Hey <@U015DRP62P7> and I have been having connecti...
# orm-help
a
Hey @Amit and I have been having connection pool issues (happens rarely).
Copy code
PrismaClientKnownRequestError: Timed out fetching a new connection from the connection pool. (More info: <http://pris.ly/d/connection-pool>, Current connection limit: 1)
This happened multiple times to different node processes on the same container. After closing and restarting the container this issue doesn’t reoccur.
p
hasn't worked for me even once since yesterday
very frustrating 😞
j
We have had similar experiences, also resolved by restarting the container(s). It is difficult to reproduce it though, so we cant be certain how to prevent it from happening though or how to debug it at the moment
r
@potatoxchip This should not happen with if using the Data Proxy. @Amit Goldfarb Could you share more about your setup i.e. where you have deployed your app and the Prisma version?
a
We are using prisma 3.2.0, we deployed on AWS ec2 instance. We are running on this dockerImage -> node:12.22.1-buster-slim
a
Our gut feeling, which might not be accurate, is that there's some scenario where the connection is not returned to the connection pool. Does that makes sense? Is there a timeout on the connection pool such that connection is being taken back to the pool after said timeout?
j
@Amit we have a similar conclusion. We have autoscaling on our fargate tasks (docker like containers on aws). When one closes after scaling down again , it seems like the connections are not returned (hence our application is very slow)
a
Thanks @Jonathan, did you find some hack to mitigate it in the meantime? I'm thinking about something like - resetting the pool once in a while? It's annoying and brings me back to how we fixed memory leak in Ruby five years ago
j
Not yet, we disabled autoscaling for now and just add more resources to one container. We and plan on finding out how to reproduce / fix it but havent had time and resources yet
Its not ideal though, and it is a pretty big hazard for us to solve. I would be interested to see whether other users have solved this somehow
It seems that prisma disconnects on a SIGINT signal, so maybe your node process is not closed with this signal?
a
Is this still relevant with Napi?
j
I am not certain to be honest. maybe @Ryan knows?

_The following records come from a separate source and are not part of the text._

-- pv_equiv track=rewrite | github.com/nh36/qin-rhyme-parser | main.py | find_rhyme_set
-- ===== SOURCE A (Python) =====
-- def find_rhyme_set(token, gloss_char, rhyme_sets):
--     """
--     Find which rhyme set this token belongs to.
--
--     Rule D: Try matching token first, then gloss_char.
--     """
--     if not rhyme_sets:
--         return None
--
--     # Try exact token match first
--     for rset in rhyme_sets:
--         if token in rset['words']:
--             return rset
--
--     # Try gloss character if available
--     if gloss_char:
--         for rset in rhyme_sets:
--             if gloss_char in rset['words']:
--                 return rset
--
--     return None
-- ===== SOURCE B (Python) =====
-- def find_rhyme_set(token, gloss_char, rhyme_sets):
--     """Single pass: return on token match immediately; remember the first
--     gloss_char match as a fallback and return it after the loop."""
--     gloss_match = None
--     for rset in rhyme_sets:
--         words = rset['words']
--         if token in words:
--             return rset
--         if gloss_char and gloss_match is None and gloss_char in words:
--             gloss_match = rset
--     return gloss_match
-- ===== Notes on version B (the rewrite author's own statement) =====
-- stated objective: simpler
-- what changed: Replaces A's emptiness guard plus two separate scans (token scan, then gloss scan) with one single pass that returns immediately on a token match and remembers the first gloss match as a fallback candidate.
import Mathlib
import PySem

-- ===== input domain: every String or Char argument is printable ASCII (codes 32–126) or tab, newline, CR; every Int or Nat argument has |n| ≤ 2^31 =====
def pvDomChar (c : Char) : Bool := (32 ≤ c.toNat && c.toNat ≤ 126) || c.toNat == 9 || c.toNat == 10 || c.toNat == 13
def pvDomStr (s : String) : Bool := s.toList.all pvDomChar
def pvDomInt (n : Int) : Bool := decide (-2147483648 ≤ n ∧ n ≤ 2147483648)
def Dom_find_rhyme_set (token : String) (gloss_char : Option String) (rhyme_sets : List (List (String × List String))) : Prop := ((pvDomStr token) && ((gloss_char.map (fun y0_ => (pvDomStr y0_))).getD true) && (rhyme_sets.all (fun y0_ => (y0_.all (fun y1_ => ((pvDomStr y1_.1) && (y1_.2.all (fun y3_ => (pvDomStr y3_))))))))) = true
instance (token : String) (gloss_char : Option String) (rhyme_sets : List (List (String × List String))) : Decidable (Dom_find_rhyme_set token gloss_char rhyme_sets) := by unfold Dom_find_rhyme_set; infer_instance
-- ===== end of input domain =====

-- B collapses A's two scans into one pass with a remembered gloss fallback (objective: simpler).

-- rset['words']: first-match assoc-list lookup; on a missing key Python raises KeyError
-- (those inputs are outside Pre_), the port totalises with [] there.
def pvWords (r : List (String × List String)) : List String :=
  (r.lookup "words").getD []

-- ===== PORT A =====
-- A's 'for rset in rhyme_sets: if key in rset["words"]: return rset' loop (used for both scans)
def pvScanA (key : String) : List (List (String × List String)) → Option (List (String × List String))
  | [] => none
  | r :: rest => if key ∈ pvWords r then some r else pvScanA key rest

def find_rhyme_set (token : String) (gloss_char : Option String) (rhyme_sets : List (List (String × List String))) : Option (List (String × List String)) :=
  if rhyme_sets = [] then none
  else
    match pvScanA token rhyme_sets with
    | some r => some r
    | none =>
      match gloss_char with            -- 'if gloss_char:' — truthy = present and non-empty
      | some g => if g ≠ "" then pvScanA g rhyme_sets else none
      | none => none

-- ===== PORT B =====
def pvAltLoop (token : String) (gloss_char : Option String)
    (gloss_match : Option (List (String × List String))) :
    List (List (String × List String)) → Option (List (String × List String))
  | [] => gloss_match
  | r :: rest =>
    let words := pvWords r
    if token ∈ words then some r
    else
      match gloss_char with
      | some g =>
        if g ≠ "" ∧ gloss_match = none ∧ g ∈ words then
          pvAltLoop token gloss_char (some r) rest
        else pvAltLoop token gloss_char gloss_match rest
      | none => pvAltLoop token gloss_char gloss_match rest

def find_rhyme_set_alt (token : String) (gloss_char : Option String) (rhyme_sets : List (List (String × List String))) : Option (List (String × List String)) :=
  pvAltLoop token gloss_char none rhyme_sets

-- ===== PRECONDITION & SPEC =====
def pvHasWords (r : List (String × List String)) : Bool := (r.lookup "words").isSome

-- Pre_ excludes exactly the inputs on which Python A raises KeyError: A returns normally iff
-- every rhyme set has a 'words' key, or the token is found before the first set lacking one.
def Pre_find_rhyme_set (token : String) (gloss_char : Option String) (rhyme_sets : List (List (String × List String))) : Prop :=
  rhyme_sets.all pvHasWords = true ∨ ∃ r ∈ rhyme_sets.takeWhile pvHasWords, token ∈ pvWords r
instance (token : String) (gloss_char : Option String) (rhyme_sets : List (List (String × List String))) : Decidable (Pre_find_rhyme_set token gloss_char rhyme_sets) := by unfold Pre_find_rhyme_set; infer_instance

def pvWitness_find_rhyme_set : String × Option String × (List (List (String × List String))) :=
  ("pa", some "b", [[("words", ["ma", "b"])], [("words", ["pa"])]])

def Spec_find_rhyme_set (token : String) (gloss_char : Option String) (rhyme_sets : List (List (String × List String))) (out : Option (List (String × List String))) : Prop := out = find_rhyme_set_alt token gloss_char rhyme_sets
instance (token : String) (gloss_char : Option String) (rhyme_sets : List (List (String × List String))) (out : Option (List (String × List String))) : Decidable (Spec_find_rhyme_set token gloss_char rhyme_sets out) := by unfold Spec_find_rhyme_set; infer_instance

-- ===== CLAIM (what is proved, stated in full; the proofs are below) =====
def Claim_equal_find_rhyme_set : Prop := ∀ (token : String) (gloss_char : Option String) (rhyme_sets : List (List (String × List String))), Dom_find_rhyme_set token gloss_char rhyme_sets → Pre_find_rhyme_set token gloss_char rhyme_sets → Spec_find_rhyme_set token gloss_char rhyme_sets (find_rhyme_set token gloss_char rhyme_sets)

-- ===== LEMMAS AND PROOFS =====

-- A's gloss fallback, as one expression
def pvGloss (gloss_char : Option String) (rsets : List (List (String × List String))) : Option (List (String × List String)) :=
  match gloss_char with
  | some g => if g ≠ "" then pvScanA g rsets else none
  | none => none

theorem pvAltLoop_eq (token : String) (gloss_char : Option String)
    (rsets : List (List (String × List String)))
    (acc : Option (List (String × List String))) :
    pvAltLoop token gloss_char acc rsets =
      ((pvScanA token rsets).orElse
        (fun _ => acc.orElse (fun _ => pvGloss gloss_char rsets))) := by
  induction rsets generalizing acc with
  | nil =>
    cases acc <;> cases gloss_char <;> simp [pvAltLoop, pvScanA, pvGloss] <;> split <;> rfl
  | cons r rest ih =>
    by_cases htok : token ∈ pvWords r
    · simp [pvAltLoop, pvScanA, htok]
    · cases gloss_char with
      | none =>
        simp [pvAltLoop, pvScanA, htok, ih, pvGloss]
      | some g =>
        by_cases hcond : g ≠ "" ∧ acc = none ∧ g ∈ pvWords r
        · obtain ⟨hg, hacc, hmem⟩ := hcond
          simp [pvAltLoop, pvScanA, htok, hg, hacc, hmem, ih, pvGloss]
        · have hstep : pvAltLoop token (some g) acc (r :: rest) =
              pvAltLoop token (some g) acc rest := by
            simp [pvAltLoop, htok, hcond]
          have hscanr : pvScanA token (r :: rest) = pvScanA token rest := by
            simp [pvScanA, htok]
          rw [hstep, ih, hscanr]
          cases acc with
          | some a => simp
          | none =>
            simp only [Option.orElse]
            by_cases hg : g = ""
            · simp [pvGloss, hg]
            · have hmem : g ∉ pvWords r := by
                intro hm; exact hcond ⟨hg, rfl, hm⟩
              simp [pvGloss, hg, pvScanA, hmem]

theorem find_rhyme_set_spec : Claim_equal_find_rhyme_set := by
  intro token gloss_char rhyme_sets _ _
  show find_rhyme_set token gloss_char rhyme_sets = find_rhyme_set_alt token gloss_char rhyme_sets
  rw [find_rhyme_set_alt, pvAltLoop_eq]
  unfold find_rhyme_set
  by_cases hnil : rhyme_sets = []
  · subst hnil; cases gloss_char <;> simp [pvScanA, pvGloss]
  · rw [if_neg hnil]
    cases hscan : pvScanA token rhyme_sets with
    | some r => simp
    | none => cases gloss_char <;> simp [pvGloss, Option.orElse]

prisma.$on('beforeExit', async () => { console.log('beforeExit hook') }) We are gonna add this debug statement to see if it does an exit after autoscaling sown
r
Ideally it should. Have you tried performing a disconnect on SIGINT and checking if that changes anything?
j
We only did one for SIGTERM since that is the message we get from the fargate task manager (container). I wasnt certain if SIGTERM => ‘node app.js’ then would also be recognized by prisma in some way. But perhaps not?
a
The thing with debugging this thing is that at least we (@Amit Goldfarb and I) aren't sure when it happens, so whatever we will try or did try to implement we said that it might've fixed it. It'll be way easier if we at least know the situation in which a connection is not returned to the pool
For us BTW it happened in the past also on a λ function. This was particularly bad because it was a function from our provisioned concurrency pool. In that case, we have verified with AWS support that indeed there was some intermittent network issue that might've caused it
j
One thing that helped us in some way, is to run
*select* * *from* pg_stat_activity
and check how many connections our prisma client could have at that moment to our database
a
That's a good idea, are you naming your connections?
j
I wasnt aware that is possible? I only count the nr of connections, and then after autoscale count rhem again. I notice that it is capped and cant grow afterwards
a
Interesting
t
Just had this happening. Really don't know how to debug it. Did you guys get any further? Had to destroy AWS ECS task and let is restart
a
@Timo just now saw your message. For our λ instances, we basically
exit 1
whenever we bump into something like that, this is very high level, of course it includes error handling and specific usecases, replays, etc. But the fastest way we have found to deal with it is just destroy the entire λ container and to restart it (done automatically)
t
Interesting, @Amit. Where do you catch the error?